Among the more notable of our materials in the languages of Asia is the second volume of a Bengali Old Testament published in 1809 (one of our seven first editions published in Serampore by William Carey and his colleagues); we also have a first edition (1884) of the Gospel of Mark in Korean, translated by John Ross of the Presbyterian Mission at MukdenChinese Delegates' New Testament - 1894. One of our “curiosities” is a particularly beautiful Delegates’ Version of the New Testament in Chinese; this translation was completed by Protestant missionaries from the five Treaty Ports in 1852, but the translators could not agree on the correct translation for the words “God” and “Spirit”, so these words were left blank initially and were filled in later. The library’s volume is largely a duplicate of the copy of the Delegates’ Version which was presented to the Empress Dowager of China by over 10,000 Chinese Christian women on 12 November 1894 for her 60th birthday.

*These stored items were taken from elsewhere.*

-- the core characterisation of A's mountain test on the subarray s[i:j+1]
theorem pvHmIff (s : List Int) (i j : Nat) (hij : i + 2 ≤ j) (hj : j < s.length) :
    has_mountain_aspect ((s.drop i).take (j + 1 - i)) = true
      ↔ (i < pvClimb s s.length i ∧ pvClimb s s.length i < j
          ∧ j ≤ pvDscLim s s.length (pvClimb s s.length i)) := by
  set n := s.length with hn
  set m := j + 1 - i with hmdef
  set l := (s.drop i).take m with hldef
  set u := pvClimb s n i with hudef
  have him : i + m ≤ n := by omega
  have hm3 : 3 ≤ m := by omega
  have hlen : l.length = m := pvTakeDropLen s i m him
  have hget : ∀ k, k < m → l.getD k 0 = s.getD (i + k) 0 := fun k hk => pvTakeDropGetD s i m k hk him
  rcases hM : PySem.List.max? l (fun x => x) with _ | M
  · exfalso
    rw [PySem.List.max?_eq_none_iff] at hM
    rw [hM] at hlen
    simp at hlen
    omega
  have hMmem : M ∈ l := PySem.List.max?_mem hM
  have hMmax : ∀ y ∈ l, y ≤ M := fun y hy => PySem.List.max?_isMax hM y hy
  rcases hq : PySem.List.index? l M with _ | q
  · exfalso
    have h1 := (PySem.List.index?_isSome_iff l M).mpr hMmem
    rw [hq] at h1
    simp at h1
  obtain ⟨hqlt, hlq, hfirst⟩ := PySem.List.getElem_of_index?_eq_some hq
  have hqm : q < m := by omega
  unfold has_mountain_aspect
  rw [hM]
  simp only [hq, PySem.List.len_eq, hlen]
  rw [if_neg (by omega : ¬ m < 3)]
  constructor
  · -- A's test passed: recover the mountain shape, identify the peak with pvClimb
    intro h
    by_cases hq0 : q = 0 ∨ q = m - 1
    · rw [if_pos hq0] at h
      exact absurd h (by simp)
    rw [if_neg hq0] at h
    rw [Bool.and_eq_true] at h
    obtain ⟨h1, h2⟩ := h
    have hq1 : 1 ≤ q := by omega
    have hq2 : q + 2 ≤ m := by omega
    have hinc : ∀ k, i ≤ k → k < i + q → s.getD k 0 < s.getD (k + 1) 0 := by
      intro k hk1 hk2
      rcases Nat.lt_or_ge k (i + q - 1) with hcase | hcase
      · have hmem : ((k - i + 1 : Nat) : Int) ∈ PySem.List.pyRange 1 (q : Int) := by
          rw [PySem.List.mem_pyRange_one]
          constructor
          · exact_mod_cast (by omega : 1 ≤ k - i + 1)
          · exact_mod_cast (by omega : k - i + 1 < q)
        have hstep := List.all_eq_true.mp h1 _ hmem
        simp only [Bool.not_eq_true', decide_eq_false_iff_not, not_le] at hstep
        have e1 : ((k - i + 1 : Nat) : Int) - 1 = ((k - i : Nat) : Int) := by omega
        rw [e1, PySem.List.pyGetD_natCast, PySem.List.pyGetD_natCast,
            hget (k - i) (by omega), hget (k - i + 1) (by omega)] at hstep
        have e2 : i + (k - i) = k := by omega
        have e3 : i + (k - i + 1) = k + 1 := by omega
        rwa [e2, e3] at hstep
      · have hke : k = i + q - 1 := by omega
        have hq1lt : q - 1 < l.length := by omega
        have hne : l[q - 1] ≠ M := hfirst (q - 1) (by omega)
        have hle : l[q - 1] ≤ M := hMmax _ (List.getElem_mem hq1lt)
        have hlt : l[q - 1] < l[q] := by rw [hlq]; exact lt_of_le_of_ne hle hne
        rw [← List.getD_eq_getElem l 0 hq1lt, ← List.getD_eq_getElem l 0 hqlt,
            hget (q - 1) (by omega), hget q (by omega)] at hlt
        have e2 : i + (q - 1) = k := by omega
        have e3 : i + q = k + 1 := by omega
        rwa [e2, e3] at hlt
    have hdec : ∀ k, i + q ≤ k → k < j → s.getD (k + 1) 0 < s.getD k 0 := by
      intro k hk1 hk2
      have hmem : ((k - i + 1 : Nat) : Int) ∈ PySem.List.pyRange ((q : Int) + 1) (m : Int) := by
        rw [PySem.List.mem_pyRange_one]
        constructor
        · have : q + 1 ≤ k - i + 1 := by omega
          push_cast
          omega
        · exact_mod_cast (by omega : k - i + 1 < m)
      have hstep := List.all_eq_true.mp h2 _ hmem
      simp only [Bool.not_eq_true', decide_eq_false_iff_not, not_le] at hstep
      have e1 : ((k - i + 1 : Nat) : Int) - 1 = ((k - i : Nat) : Int) := by omega
      rw [e1, PySem.List.pyGetD_natCast, PySem.List.pyGetD_natCast,
          hget (k - i) (by omega), hget (k - i + 1) (by omega)] at hstep
      have e2 : i + (k - i) = k := by omega
      have e3 : i + (k - i + 1) = k + 1 := by omega
      rwa [e2, e3] at hstep
    have hun : i + q < n := by omega
    have hu : u = i + q := by
      rw [hudef]
      refine pvClimb_unique s n i (i + q) (by omega) hun hinc (fun hlt' hinc' => ?_)
      have := hdec (i + q) (le_refl _) (by omega)
      omega
    refine ⟨by omega, by omega, ?_⟩
    rw [hu]
    exact pvDscLim_ge_of_dec s n (i + q) j (by omega) (by omega) hdec
  · -- the mountain shape makes A's max/index test succeed
    rintro ⟨hiu, huj, hjd⟩
    have hun : u < n := pvClimb_lt s n i (by omega)
    have habs_inc : ∀ k, i ≤ k → k < u → s.getD k 0 < s.getD (k + 1) 0 := pvClimb_inc s n i
    have habs_dec : ∀ k, u ≤ k → k < j → s.getD (k + 1) 0 < s.getD k 0 :=
      fun k hk1 hk2 => pvDscLim_dec s n u k hk1 (by omega)
    have hpeak : ∀ t, t < m → t ≠ u - i → l.getD t 0 < l.getD (u - i) 0 := by
      intro t ht htne
      rw [hget t ht, hget (u - i) (by omega)]
      have e : i + (u - i) = u := by omega
      rw [e]
      rcases Nat.lt_or_ge (i + t) u with hc | hc
      · exact pvIncChain s i u habs_inc (i + t) (by omega) hc
      · exact pvDecChain s u j habs_dec (i + t) (by omega) (by omega)
    have hMval : M = l.getD (u - i) 0 := by
      obtain ⟨tm, htm, htme⟩ := List.getElem_of_mem hMmem
      by_cases hc : tm = u - i
      · subst hc
        rw [List.getD_eq_getElem l 0 htm]
        exact htme.symm
      · exfalso
        have h1 : l.getD tm 0 < l.getD (u - i) 0 := hpeak tm (by omega) hc
        have h2 : l.getD (u - i) 0 ≤ M := hMmax _ (by
          rw [List.getD_eq_getElem l 0 (by omega : u - i < l.length)]
          exact List.getElem_mem _)
        rw [List.getD_eq_getElem l 0 (by omega : tm < l.length), htme] at h1
        omega
    have hqval : q = u - i := by
      by_contra hne
      have h2 : l.getD q 0 < l.getD (u - i) 0 := hpeak q hqm hne
      rw [List.getD_eq_getElem l 0 hqlt, hlq, hMval] at h2
      omega
    rw [if_neg (by omega : ¬ (q = 0 ∨ q = m - 1))]
    rw [Bool.and_eq_true]
    constructor
    · rw [List.all_eq_true]
      intro t htmem
      rw [PySem.List.mem_pyRange_one] at htmem
      obtain ⟨ht1, ht2⟩ := htmem
      lift t to Nat using (by omega) with tn
      have htn1 : 1 ≤ tn := by exact_mod_cast ht1
      have htn2 : tn < q := by exact_mod_cast ht2
      simp only [Bool.not_eq_true', decide_eq_false_iff_not, not_le]
      have e1 : (tn : Int) - 1 = ((tn - 1 : Nat) : Int) := by omega
      rw [e1, PySem.List.pyGetD_natCast, PySem.List.pyGetD_natCast,
          hget (tn - 1) (by omega), hget tn (by omega)]
      have hstep := habs_inc (i + (tn - 1)) (by omega) (by omega)
      have e2 : i + (tn - 1) + 1 = i + tn := by omega
      rwa [e2] at hstep
    · rw [List.all_eq_true]
      intro t htmem
      rw [PySem.List.mem_pyRange_one] at htmem
      obtain ⟨ht1, ht2⟩ := htmem
      lift t to Nat using (by omega) with tn
      have htn1 : q + 1 ≤ tn := by exact_mod_cast ht1
      have htn2 : tn < m := by exact_mod_cast ht2
      simp only [Bool.not_eq_true', decide_eq_false_iff_not, not_le]
      have e1 : (tn : Int) - 1 = ((tn - 1 : Nat) : Int) := by omega
      rw [e1, PySem.List.pyGetD_natCast, PySem.List.pyGetD_natCast,
          hget (tn - 1) (by omega), hget tn (by omega)]
      have hstep := habs_dec (i + (tn - 1)) (by omega) (by omega)
      have e2 : i + (tn - 1) + 1 = i + tn := by omega
      rwa [e2] at hstep
-- getD on the grafted trie
lemma getD_graft_self (l : List (PySem.Dict Char Int)) (i : ℕ) (x y : PySem.Dict Char Int)
    (hi : i < l.length) :
    (l.set i x ++ [y]).getD i PySem.Dict.empty = x := by
  rw [List.getD_eq_getElem?_getD, List.getElem?_append_left (by simpa using hi),
    List.getElem?_set_self hi]
  rfl

lemma getD_graft_other (l : List (PySem.Dict Char Int)) (i j : ℕ) (x y : PySem.Dict Char Int)
    (hj : j ≠ i) (hjl : j < l.length) :
    (l.set i x ++ [y]).getD j PySem.Dict.empty = l.getD j PySem.Dict.empty := by
  rw [List.getD_eq_getElem?_getD, List.getD_eq_getElem?_getD,
    List.getElem?_append_left (by simpa using hjl), List.getElem?_set_ne (by omega)]

lemma getD_graft_high (l : List (PySem.Dict Char Int)) (i j : ℕ) (x : PySem.Dict Char Int)
    (hjl : l.length ≤ j) :
    (l.set i x ++ [PySem.Dict.empty]).getD j PySem.Dict.empty = PySem.Dict.empty := by
  rw [List.getD_eq_getElem?_getD, List.getElem?_append_right (by simpa using hjl)]
  cases Nat.lt_or_ge (j - (l.set i x).length) 1 with
  | inl h =>
      have h0 : j - (l.set i x).length = 0 := by omega
      rw [h0]; simp
  | inr h => rw [List.getElem?_eq_none (by simpa using h)]; rfl

-- the invariant survives one phrase boundary (A inserts w'++[e]; B grafts edge e at node code')
lemma lzwInv_step (d : PySem.Dict (List Char) Int) (size : Int)
    (children : List (PySem.Dict Char Int)) (w' : List Char) (code' : Int) (e : Char)
    (hInv : lzwInv d size children) (hw : w' ≠ [])
    (hcode : d.get? w' = some code')
    (hnone : d.get? (w' ++ [e]) = none)
    (hstop : (children.getD code'.toNat PySem.Dict.empty).get? e = none) :
    lzwInv (d.insert (w' ++ [e]) size) (size + 1)
      ((children.set code'.toNat
          ((children.getD code'.toNat PySem.Dict.empty).insert e (children.length : Int)))
        ++ [PySem.Dict.empty]) := by
  obtain ⟨hVals, hInj, hSingle, hFwd, hBwd, hLen, hSz⟩ := hInv
  have h0code : 0 ≤ code' := (hVals w' code' hcode).1
  have hcodeLt : code' < size := (hVals w' code' hcode).2
  have hcn : code'.toNat < children.length := by omega
  have hcast : ((code'.toNat : ℕ) : Int) = code' := Int.toNat_of_nonneg h0code
  have hkey_ne : w' ≠ w' ++ [e] := by
    intro h; apply_fun List.length at h; simp at h
  have hsingle_ne : ∀ c' : Char, [c'] ≠ w' ++ [e] := by
    intro c' h; apply_fun List.length at h
    simp only [List.length_cons, List.length_append, List.length_nil] at h
    have := List.length_pos_of_ne_nil hw
    omega
  refine ⟨?_, ?_, ?_, ?_, ?_, ?_, by omega⟩
  · -- values bounded
    intro s k hk
    rw [PySem.Dict.get?_insert] at hk
    split_ifs at hk with heq
    · injection hk with hk; omega
    · have := hVals s k hk; omega
  · -- injectivity
    intro s t k hs ht
    rw [PySem.Dict.get?_insert] at hs ht
    split_ifs at hs ht with h1 h2 h2
    · rw [h1, h2]
    · injection hs with hs
      have := (hVals t k ht).2; omega
    · injection ht with ht
      have := (hVals s k hs).2; omega
    · exact hInj s t k hs ht
  · -- single chars
    intro c' h'
    rw [PySem.Dict.get?_insert, if_neg (hsingle_ne c')]
    exact hSingle c' h'
  · -- forward: dictionary entry → trie edge
    intro s cc k hk hs_ne
    rw [PySem.Dict.get?_insert] at hk
    by_cases hkey : s ++ [cc] = w' ++ [e]
    · obtain ⟨hsw, hcc⟩ := List.append_inj' hkey (by simp)
      have hcc' : cc = e := by simpa using hcc
      subst hsw
      subst hcc'
      rw [if_pos rfl] at hk
      injection hk with hk
      refine ⟨code', ?_, ?_⟩
      · rw [PySem.Dict.get?_insert, if_neg hkey_ne]; exact hcode
      · rw [getD_graft_self children code'.toNat _ _ hcn, PySem.Dict.get?_insert_self,
          hLen, hk]
    · rw [if_neg hkey] at hk
      obtain ⟨j, hj, hpj⟩ := hFwd s cc k hk hs_ne
      have hs_ne_key : s ≠ w' ++ [e] := by
        intro hh; rw [hh, hnone] at hj; cases hj
      have h0j : 0 ≤ j := (hVals s j hj).1
      have hjLt : j < size := (hVals s j hj).2
      refine ⟨j, by rw [PySem.Dict.get?_insert, if_neg hs_ne_key]; exact hj, ?_⟩
      by_cases hjc : j.toNat = code'.toNat
      · have hjc' : j = code' := by omega
        rw [hjc'] at hpj
        rw [hjc']
        rw [getD_graft_self children code'.toNat _ _ hcn]
        have hcc_ne : cc ≠ e := by
          intro hh; rw [hh, hstop] at hpj; cases hpj
        rw [PySem.Dict.get?_insert, if_neg hcc_ne]
        exact hpj
      · have hjl : j.toNat < children.length := by omega
        rw [getD_graft_other children code'.toNat j.toNat _ _ hjc hjl]
        exact hpj
  · -- backward: trie edge → dictionary entry
    intro jn cc k hk
    by_cases hjn : jn = code'.toNat
    · subst hjn
      rw [getD_graft_self children code'.toNat _ _ hcn, PySem.Dict.get?_insert] at hk
      by_cases hcc : cc = e
      · subst hcc
        rw [if_pos rfl] at hk
        injection hk with hk
        refine ⟨w', ?_, ?_⟩
        · rw [hcast, PySem.Dict.get?_insert, if_neg hkey_ne]; exact hcode
        · rw [PySem.Dict.get?_insert_self, ← hk, hLen]
      · rw [if_neg hcc] at hk
        obtain ⟨s, hs, hsc⟩ := hBwd code'.toNat cc k hk
        have h1 : s ≠ w' ++ [e] := by
          intro hh; rw [hh, hnone] at hs; cases hs
        have h2 : s ++ [cc] ≠ w' ++ [e] := by
          intro hh; rw [hh, hnone] at hsc; cases hsc
        exact ⟨s, by rw [PySem.Dict.get?_insert, if_neg h1]; exact hs,
          by rw [PySem.Dict.get?_insert, if_neg h2]; exact hsc⟩
    · by_cases hjl : jn < children.length
      · rw [getD_graft_other children code'.toNat jn _ _ hjn hjl] at hk
        obtain ⟨s, hs, hsc⟩ := hBwd jn cc k hk
        have h1 : s ≠ w' ++ [e] := by
          intro hh; rw [hh, hnone] at hs; cases hs
        have h2 : s ++ [cc] ≠ w' ++ [e] := by
          intro hh; rw [hh, hnone] at hsc; cases hsc
        exact ⟨s, by rw [PySem.Dict.get?_insert, if_neg h1]; exact hs,
          by rw [PySem.Dict.get?_insert, if_neg h2]; exact hsc⟩
      · rw [getD_graft_high children code'.toNat jn _ (by omega)] at hk
        rw [PySem.Dict.get?_empty] at hk
        cases hk
  · -- size of the trie
    simp only [List.length_append, List.length_set, List.length_cons, List.length_nil]
    push_cast
    omega

lemma lzwInv_init : lzwInv lzwAInit 256 (List.replicate 256 PySem.Dict.empty) := by
  refine ⟨?_, ?_, ?_, ?_, ?_, by rw [List.length_replicate]; norm_num, le_refl _⟩
  · intro s k hk
    rw [lzwAInit_get?] at hk
    rcases s with - | ⟨a, - | ⟨b, t⟩⟩
    · cases hk
    · change (if a.toNat < 256 then some ((a.toNat : Int)) else none) = some k at hk
      split_ifs at hk with h
      injection hk with hk; omega
    · cases hk
  · intro s t k hs ht
    rw [lzwAInit_get?] at hs; rw [lzwAInit_get?] at ht
    rcases s with - | ⟨a, - | ⟨a2, s'⟩⟩
    · cases hs
    · rcases t with - | ⟨b, - | ⟨b2, t'⟩⟩
      · cases ht
      · change (if a.toNat < 256 then some ((a.toNat : Int)) else none) = some k at hs
        change (if b.toNat < 256 then some ((b.toNat : Int)) else none) = some k at ht
        split_ifs at hs ht with h1 h2
        · injection hs with hs; injection ht with ht
          have hab : a.toNat = b.toNat := by omega
          rw [← Char.ofNat_toNat a, hab, Char.ofNat_toNat]
      · cases ht
    · cases hs
  · intro c hc
    rw [lzwAInit_get?]; simp [hc]
  · intro s c k hk hs
    rcases s with - | ⟨a, - | ⟨b, t⟩⟩
    · exact absurd rfl hs
    · rw [lzwAInit_get?] at hk; cases hk
    · rw [lzwAInit_get?] at hk; cases hk
  · intro jn c k hk
    rw [List.getD_eq_getElem?_getD, List.getElem?_replicate] at hk
    split_ifs at hk with h
    · rw [Option.getD_some, PySem.Dict.get?_empty] at hk; cases hk
    · rw [Option.getD_none, PySem.Dict.get?_empty] at hk; cases hk
-- pv_equiv track=rewrite | github.com/skv-analyst/education | leetcode/10-two-pointers.py | solution_2108
-- ===== SOURCE A (Python) =====
-- def solution_2108(words):
--     # Time: O(n)
--     # Space: O(1)
--     def is_palindrome(word):
--         l, r = 0, len(word) - 1
--         while l < r:
--             if word[l] != word[r]:
--                 return False
--             else:
--                 l += 1
--                 r -= 1
--         return True
--
--     for word in words:
--         if is_palindrome(word):
--             return word
--
--     return ""
-- ===== SOURCE B (Python) =====
-- def solution_2108(words):
--     return next((w for w in words if w == w[::-1]), "")
-- ===== Notes on version B (the rewrite author's own statement) =====
-- stated objective: idiomatic
-- what changed: Replaces the inward two-pointer index loop per word and the explicit for-loop with a one-line generator expression that finds the first word equal to its full slice reversal w[::-1].
import Mathlib
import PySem

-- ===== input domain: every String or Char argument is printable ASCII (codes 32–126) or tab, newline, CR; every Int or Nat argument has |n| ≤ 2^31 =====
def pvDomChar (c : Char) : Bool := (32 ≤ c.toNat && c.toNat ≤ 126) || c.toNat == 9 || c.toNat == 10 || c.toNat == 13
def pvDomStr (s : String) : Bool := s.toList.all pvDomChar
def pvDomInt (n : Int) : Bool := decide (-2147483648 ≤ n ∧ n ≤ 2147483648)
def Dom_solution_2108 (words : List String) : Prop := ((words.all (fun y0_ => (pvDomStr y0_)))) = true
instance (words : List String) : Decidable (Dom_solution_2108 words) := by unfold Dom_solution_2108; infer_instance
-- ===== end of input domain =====

-- B replaces A's per-word inward two-pointer scan and explicit search loop by the idiomatic
-- first-match over `w == w[::-1]` (reverse the whole word and compare); same cost, no speed claim.

-- ===== PORT A =====
-- is_palindrome's while-loop: l, r walk inward; word[l]/word[r] via pyGet? (always in range since 0 ≤ l < r < len)
def palAux (cs : List Char) (l r : Int) : Bool :=
  if l < r then
    if PySem.List.pyGet? cs l ≠ PySem.List.pyGet? cs r then false
    else palAux cs (l + 1) (r - 1)
  else true
termination_by (r - l).toNat
decreasing_by omega

def solution_2108 (words : List String) : String :=
  match words with
  | [] => ""
  | w :: ws => if palAux w.toList 0 (PySem.Str.len w - 1) then w else solution_2108 ws

-- ===== PORT B =====
-- next((w for w in words if w == w[::-1]), "")
def solution_2108_alt (words : List String) : String :=
  (words.find? (fun w => some w == PySem.Str.slice? w none none (-1))).getD ""

-- ===== PRECONDITION & SPEC =====
def Spec_solution_2108 (words : List String) (out : String) : Prop := out = solution_2108_alt words
instance (words : List String) (out : String) : Decidable (Spec_solution_2108 words out) := by unfold Spec_solution_2108; infer_instance

-- ===== CLAIM (what is proved, stated in full; the proofs are below) =====
def Claim_equal_solution_2108 : Prop := ∀ (words : List String), Dom_solution_2108 words → Spec_solution_2108 words (solution_2108 words)

-- ===== LEMMAS AND PROOFS =====

-- the two-pointer loop checks every mirrored pair inside [l, r]
theorem palAux_iff (cs : List Char) (l r : Int) (h0 : 0 ≤ l) (hr : r < cs.length) :
    palAux cs l r = true ↔
      ∀ i j : Nat, l ≤ i → l ≤ j → i ≤ r → j ≤ r → (i : Int) + j = l + r →
        cs.getD i ' ' = cs.getD j ' ' := by
  have H : ∀ n (l r : Int), (r - l).toNat = n → 0 ≤ l → r < cs.length →
      (palAux cs l r = true ↔
        ∀ i j : Nat, l ≤ i → l ≤ j → i ≤ r → j ≤ r → (i : Int) + j = l + r →
          cs.getD i ' ' = cs.getD j ' ') := by
    intro n
    induction n using Nat.strong_induction_on with
    | _ n ih =>
      intro l r hn h0 hr
      rw [palAux]
      by_cases hlr : l < r
      · have hl' : l.toNat < cs.length := by omega
        have hr' : r.toNat < cs.length := by omega
        have hgl : PySem.List.pyGet? cs l = some cs[l.toNat] :=
          PySem.List.pyGet?_eq_some_getElem cs h0 (by omega)
        have hgr : PySem.List.pyGet? cs r = some cs[r.toNat] :=
          PySem.List.pyGet?_eq_some_getElem cs (by omega) hr
        simp only [if_pos hlr]
        by_cases hne : PySem.List.pyGet? cs l ≠ PySem.List.pyGet? cs r
        · simp only [if_pos hne]
          constructor
          · intro hfalse; exact absurd hfalse (by simp)
          · intro P
            exfalso; apply hne
            have := P l.toNat r.toNat (by omega) (by omega) (by omega) (by omega) (by omega)
            rw [List.getD_eq_getElem _ _ hl', List.getD_eq_getElem _ _ hr'] at this
            rw [hgl, hgr, this]
        · simp only [if_neg hne]
          simp only [ne_eq, not_not] at hne
          rw [hgl, hgr] at hne
          have hchar : cs[l.toNat] = cs[r.toNat] := by injection hne
          rw [ih ((r - 1) - (l + 1)).toNat (by omega) (l + 1) (r - 1) rfl (by omega) (by omega)]
          constructor
          · intro P i j c1 c2 c3 c4 c5
            by_cases hi : (i : Int) = l
            · have hi' : i = l.toNat := by omega
              have hj' : j = r.toNat := by omega
              subst hi' hj'
              rw [List.getD_eq_getElem _ _ hl', List.getD_eq_getElem _ _ hr']
              exact hchar
            · by_cases hi2 : (i : Int) = r
              · have hi' : i = r.toNat := by omega
                have hj' : j = l.toNat := by omega
                subst hi' hj'
                rw [List.getD_eq_getElem _ _ hl', List.getD_eq_getElem _ _ hr']
                exact hchar.symm
              · exact P i j (by omega) (by omega) (by omega) (by omega) (by omega)
          · intro P i j c1 c2 c3 c4 c5
            exact P i j (by omega) (by omega) (by omega) (by omega) (by omega)
      · simp only [if_neg hlr]
        constructor
        · intro _ i j c1 c2 c3 c4 c5
          have : i = j := by omega
          rw [this]
        · intro _; trivial
  exact H (r - l).toNat l r rfl h0 hr

theorem palAux_eq_reverse (cs : List Char) :
    palAux cs 0 ((cs.length : Int) - 1) = true ↔ cs = cs.reverse := by
  by_cases hnil : cs = []
  · subst hnil; simp [palAux]
  · have hlen : 1 ≤ cs.length := by
      cases cs with
      | nil => exact absurd rfl hnil
      | cons a t => simp
    rw [palAux_iff cs 0 ((cs.length : Int) - 1) (by omega) (by omega)]
    constructor
    · intro P
      apply List.ext_getElem (by simp)
      intro k h1 h2
      rw [List.getElem_reverse]
      have := P k (cs.length - 1 - k) (by omega) (by omega) (by omega) (by omega) (by omega)
      rwa [List.getD_eq_getElem _ _ (by omega), List.getD_eq_getElem _ _ (by omega)] at this
    · intro h i j c1 c2 c3 c4 c5
      have hi : i < cs.length := by omega
      have hj : j < cs.length := by omega
      have h2 : cs.getD i ' ' = cs.reverse.getD i ' ' := by rw [← h]
      rw [h2, List.getD_eq_getElem _ _ (show i < cs.reverse.length by simpa using hi),
        List.getD_eq_getElem _ _ hj, List.getElem_reverse]
      simp only [show cs.length - 1 - i = j from by omega]

theorem pred_eq (w : String) :
    palAux w.toList 0 (PySem.Str.len w - 1) =
      (some w == PySem.Str.slice? w none none (-1)) := by
  rw [PySem.Str.slice?_none_none_neg_one]
  have h := palAux_eq_reverse w.toList
  simp only [PySem.Str.len]
  by_cases hp : w.toList = w.toList.reverse
  · rw [h.mpr hp]
    have hw : String.ofList w.toList.reverse = w := by rw [← hp]; simp
    simp [hw]
  · have hf : palAux w.toList 0 ((w.toList.length : Int) - 1) = false := by
      cases hb : palAux w.toList 0 ((w.toList.length : Int) - 1) with
      | false => rfl
      | true => exact absurd (h.mp hb) hp
    rw [hf]
    symm
    rw [beq_eq_false_iff_ne]
    intro h'
    apply hp
    have : w.toList = (String.ofList w.toList.reverse).toList := by
      rw [← Option.some_inj.mp h']
    simpa using this

theorem solution_2108_spec' (words : List String) :
    solution_2108 words = solution_2108_alt words := by
  induction words with
  | nil => rfl
  | cons w ws ih =>
    simp only [solution_2108, solution_2108_alt, List.find?_cons, pred_eq w]
    cases h : (some w == PySem.Str.slice? w none none (-1)) <;>
      simp [ih, solution_2108_alt]

-- ===== VERDICT (by name: the statement is the Claim_ definition above) =====
theorem solution_2108_spec : Claim_equal_solution_2108 := by
  intro words _
  exact solution_2108_spec' words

While little has been added to these “exotic” parts of the collection since 1967, the sections devoted to the languages of the Pacific (particularly those of Papua New Guinea) and of Australia and the Torres Strait have continued to expand.  The Australian volumes include missionary translations of the nineteenth and early twentieth century, such as those into Narrinyeri (1864), Mer (1885) and Dieri (1897), as well as more recent publications.  Some of the latter are limited-circulation “trial” editions or literacy material on scriptural themes.

Many items in the library, while not necessarily of great market value, nevertheless have some noteworthy stories behind them.  For example, the 1967 catalogue notes (p.5): “Several volumes in the Library bear the inscription ‘Presented by Drs Paterson and Henderson’ in the year 1822.  These two men were both early Secretaries in Europe of the British and Foreign Bible Society, Dr Paterson being in Russia at the time of Napoleon’s Retreat from Moscow in 1812.  He was instrumental in forming the Russian Bible Society in the following year, a Society which was extremely active in publishing Scriptures until it was forced to close in 1826.”  The Arrowsmith Library also houses items which are significant because of their association with Australian history, such as New Testaments that went with soldiers to the Boer War and the two World Wars, and Bibles which belonged to significant figures in our history such as John Oxley and Governor Hunter.  Pre-eminent in this respect is the copy of the Bible presented to Australia’s first Governor-General, Lord Hopetoun, in 1901; the Bible Society made this Bible available for the swearing-in of the new Governor-General in July 2001, as a gesture towards the celebration of the centenary of Federation.